PROBLEM TO SOLVE
Each entry that appears below should be restated word for word.

(Entries taken from a collection)
*** Begin section ***
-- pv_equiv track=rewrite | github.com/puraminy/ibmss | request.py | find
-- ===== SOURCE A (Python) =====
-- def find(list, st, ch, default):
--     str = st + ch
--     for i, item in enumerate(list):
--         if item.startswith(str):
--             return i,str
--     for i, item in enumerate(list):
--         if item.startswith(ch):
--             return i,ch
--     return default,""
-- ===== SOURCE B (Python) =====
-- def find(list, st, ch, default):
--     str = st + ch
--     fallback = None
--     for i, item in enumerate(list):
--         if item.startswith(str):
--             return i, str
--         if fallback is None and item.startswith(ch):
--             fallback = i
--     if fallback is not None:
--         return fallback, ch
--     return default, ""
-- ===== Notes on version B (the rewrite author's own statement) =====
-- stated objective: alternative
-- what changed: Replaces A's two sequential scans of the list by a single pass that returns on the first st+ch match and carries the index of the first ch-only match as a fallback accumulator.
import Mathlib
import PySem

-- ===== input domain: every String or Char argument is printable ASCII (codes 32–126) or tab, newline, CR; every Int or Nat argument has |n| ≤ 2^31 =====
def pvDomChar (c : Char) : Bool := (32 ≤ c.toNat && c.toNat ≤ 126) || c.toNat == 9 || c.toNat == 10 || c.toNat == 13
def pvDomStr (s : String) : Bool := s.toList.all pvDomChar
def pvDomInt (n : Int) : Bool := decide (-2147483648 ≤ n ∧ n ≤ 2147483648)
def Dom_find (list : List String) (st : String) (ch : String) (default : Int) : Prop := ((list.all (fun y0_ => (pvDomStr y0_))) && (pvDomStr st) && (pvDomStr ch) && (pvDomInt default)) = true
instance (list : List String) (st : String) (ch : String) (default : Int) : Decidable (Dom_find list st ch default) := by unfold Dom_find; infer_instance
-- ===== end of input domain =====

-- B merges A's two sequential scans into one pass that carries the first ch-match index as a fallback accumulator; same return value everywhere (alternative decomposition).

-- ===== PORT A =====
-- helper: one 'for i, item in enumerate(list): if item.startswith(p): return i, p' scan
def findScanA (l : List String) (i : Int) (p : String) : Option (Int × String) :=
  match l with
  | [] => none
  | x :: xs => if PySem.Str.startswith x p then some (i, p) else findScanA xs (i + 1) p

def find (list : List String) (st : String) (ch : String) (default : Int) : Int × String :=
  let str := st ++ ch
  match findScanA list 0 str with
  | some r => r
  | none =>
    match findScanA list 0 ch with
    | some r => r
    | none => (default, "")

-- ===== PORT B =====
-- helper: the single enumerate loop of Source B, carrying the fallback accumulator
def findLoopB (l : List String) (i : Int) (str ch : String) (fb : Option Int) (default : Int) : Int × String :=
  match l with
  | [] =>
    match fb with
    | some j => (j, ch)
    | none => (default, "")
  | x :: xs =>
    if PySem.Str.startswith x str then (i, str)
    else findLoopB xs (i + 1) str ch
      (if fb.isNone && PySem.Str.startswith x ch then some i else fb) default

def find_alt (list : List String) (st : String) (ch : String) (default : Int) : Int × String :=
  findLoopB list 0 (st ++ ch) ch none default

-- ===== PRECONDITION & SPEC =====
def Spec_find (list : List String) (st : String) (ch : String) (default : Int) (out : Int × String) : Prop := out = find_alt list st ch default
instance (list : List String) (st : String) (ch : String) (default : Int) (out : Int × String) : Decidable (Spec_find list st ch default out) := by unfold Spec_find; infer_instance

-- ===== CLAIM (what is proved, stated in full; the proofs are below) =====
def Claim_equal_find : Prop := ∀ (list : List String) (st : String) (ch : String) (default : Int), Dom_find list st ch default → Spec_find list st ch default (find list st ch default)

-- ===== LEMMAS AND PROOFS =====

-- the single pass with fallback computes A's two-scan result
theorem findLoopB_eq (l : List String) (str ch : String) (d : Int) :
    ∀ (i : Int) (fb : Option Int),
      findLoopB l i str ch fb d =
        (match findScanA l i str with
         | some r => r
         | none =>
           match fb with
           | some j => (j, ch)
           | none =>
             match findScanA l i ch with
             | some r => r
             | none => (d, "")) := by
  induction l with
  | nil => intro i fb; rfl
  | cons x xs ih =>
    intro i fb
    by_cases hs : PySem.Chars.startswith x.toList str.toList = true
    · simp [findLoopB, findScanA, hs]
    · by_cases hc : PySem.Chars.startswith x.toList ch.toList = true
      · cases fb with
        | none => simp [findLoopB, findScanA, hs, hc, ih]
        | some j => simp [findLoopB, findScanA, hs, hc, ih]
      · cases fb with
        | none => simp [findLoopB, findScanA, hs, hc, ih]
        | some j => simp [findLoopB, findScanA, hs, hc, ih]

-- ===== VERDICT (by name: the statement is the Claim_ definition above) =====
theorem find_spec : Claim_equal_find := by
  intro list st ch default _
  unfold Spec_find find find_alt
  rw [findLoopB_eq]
*** End section ***
EXERCISE RESULT
-- pv_equiv track=rewrite | github.com/puraminy/ibmss | request.py | find
-- ===== SOURCE A (Python) =====
-- def find(list, st, ch, default):
--     str = st + ch
--     for i, item in enumerate(list):
--         if item.startswith(str):
--             return i,str
--     for i, item in enumerate(list):
--         if item.startswith(ch):
--             return i,ch
--     return default,""
-- ===== SOURCE B (Python) =====
-- def find(list, st, ch, default):
--     str = st + ch
--     fallback = None
--     for i, item in enumerate(list):
--         if item.startswith(str):
--             return i, str
--         if fallback is None and item.startswith(ch):
--             fallback = i
--     if fallback is not None:
--         return fallback, ch
--     return default, ""
-- ===== Notes on version B (the rewrite author's own statement) =====
-- stated objective: alternative
-- what changed: Replaces A's two sequential scans of the list by a single pass that returns on the first st+ch match and carries the index of the first ch-only match as a fallback accumulator.
import Mathlib
import PySem

-- ===== input domain: every String or Char argument is printable ASCII (codes 32–126) or tab, newline, CR; every Int or Nat argument has |n| ≤ 2^31 =====
def pvDomChar (c : Char) : Bool := (32 ≤ c.toNat && c.toNat ≤ 126) || c.toNat == 9 || c.toNat == 10 || c.toNat == 13
def pvDomStr (s : String) : Bool := s.toList.all pvDomChar
def pvDomInt (n : Int) : Bool := decide (-2147483648 ≤ n ∧ n ≤ 2147483648)
def Dom_find (list : List String) (st : String) (ch : String) (default : Int) : Prop := ((list.all (fun y0_ => (pvDomStr y0_))) && (pvDomStr st) && (pvDomStr ch) && (pvDomInt default)) = true
instance (list : List String) (st : String) (ch : String) (default : Int) : Decidable (Dom_find list st ch default) := by unfold Dom_find; infer_instance
-- ===== end of input domain =====

-- B merges A's two sequential scans into one pass that carries the first ch-match index as a fallback accumulator; same return value everywhere (alternative decomposition).

-- ===== PORT A =====
-- helper: one 'for i, item in enumerate(list): if item.startswith(p): return i, p' scan
def findScanA (l : List String) (i : Int) (p : String) : Option (Int × String) :=
  match l with
  | [] => none
  | x :: xs => if PySem.Str.startswith x p then some (i, p) else findScanA xs (i + 1) p

def find (list : List String) (st : String) (ch : String) (default : Int) : Int × String :=
  let str := st ++ ch
  match findScanA list 0 str with
  | some r => r
  | none =>
    match findScanA list 0 ch with
    | some r => r
    | none => (default, "")

-- ===== PORT B =====
-- helper: the single enumerate loop of Source B, carrying the fallback accumulator
def findLoopB (l : List String) (i : Int) (str ch : String) (fb : Option Int) (default : Int) : Int × String :=
  match l with
  | [] =>
    match fb with
    | some j => (j, ch)
    | none => (default, "")
  | x :: xs =>
    if PySem.Str.startswith x str then (i, str)
    else findLoopB xs (i + 1) str ch
      (if fb.isNone && PySem.Str.startswith x ch then some i else fb) default

def find_alt (list : List String) (st : String) (ch : String) (default : Int) : Int × String :=
  findLoopB list 0 (st ++ ch) ch none default

-- ===== PRECONDITION & SPEC =====
def Spec_find (list : List String) (st : String) (ch : String) (default : Int) (out : Int × String) : Prop := out = find_alt list st ch default
instance (list : List String) (st : String) (ch : String) (default : Int) (out : Int × String) : Decidable (Spec_find list st ch default out) := by unfold Spec_find; infer_instance

-- ===== CLAIM (what is proved, stated in full; the proofs are below) =====
def Claim_equal_find : Prop := ∀ (list : List String) (st : String) (ch : String) (default : Int), Dom_find list st ch default → Spec_find list st ch default (find list st ch default)

-- ===== LEMMAS AND PROOFS =====

-- the single pass with fallback computes A's two-scan result
theorem findLoopB_eq (l : List String) (str ch : String) (d : Int) :
    ∀ (i : Int) (fb : Option Int),
      findLoopB l i str ch fb d =
        (match findScanA l i str with
         | some r => r
         | none =>
           match fb with
           | some j => (j, ch)
           | none =>
             match findScanA l i ch with
             | some r => r
             | none => (d, "")) := by
  induction l with
  | nil => intro i fb; rfl
  | cons x xs ih =>
    intro i fb
    by_cases hs : PySem.Chars.startswith x.toList str.toList = true
    · simp [findLoopB, findScanA, hs]
    · by_cases hc : PySem.Chars.startswith x.toList ch.toList = true
      · cases fb with
        | none => simp [findLoopB, findScanA, hs, hc, ih]
        | some j => simp [findLoopB, findScanA, hs, hc, ih]
      · cases fb with
        | none => simp [findLoopB, findScanA, hs, hc, ih]
        | some j => simp [findLoopB, findScanA, hs, hc, ih]

-- ===== VERDICT (by name: the statement is the Claim_ definition above) =====
theorem find_spec : Claim_equal_find := by
  intro list st ch default _
  unfold Spec_find find find_alt
  rw [findLoopB_eq]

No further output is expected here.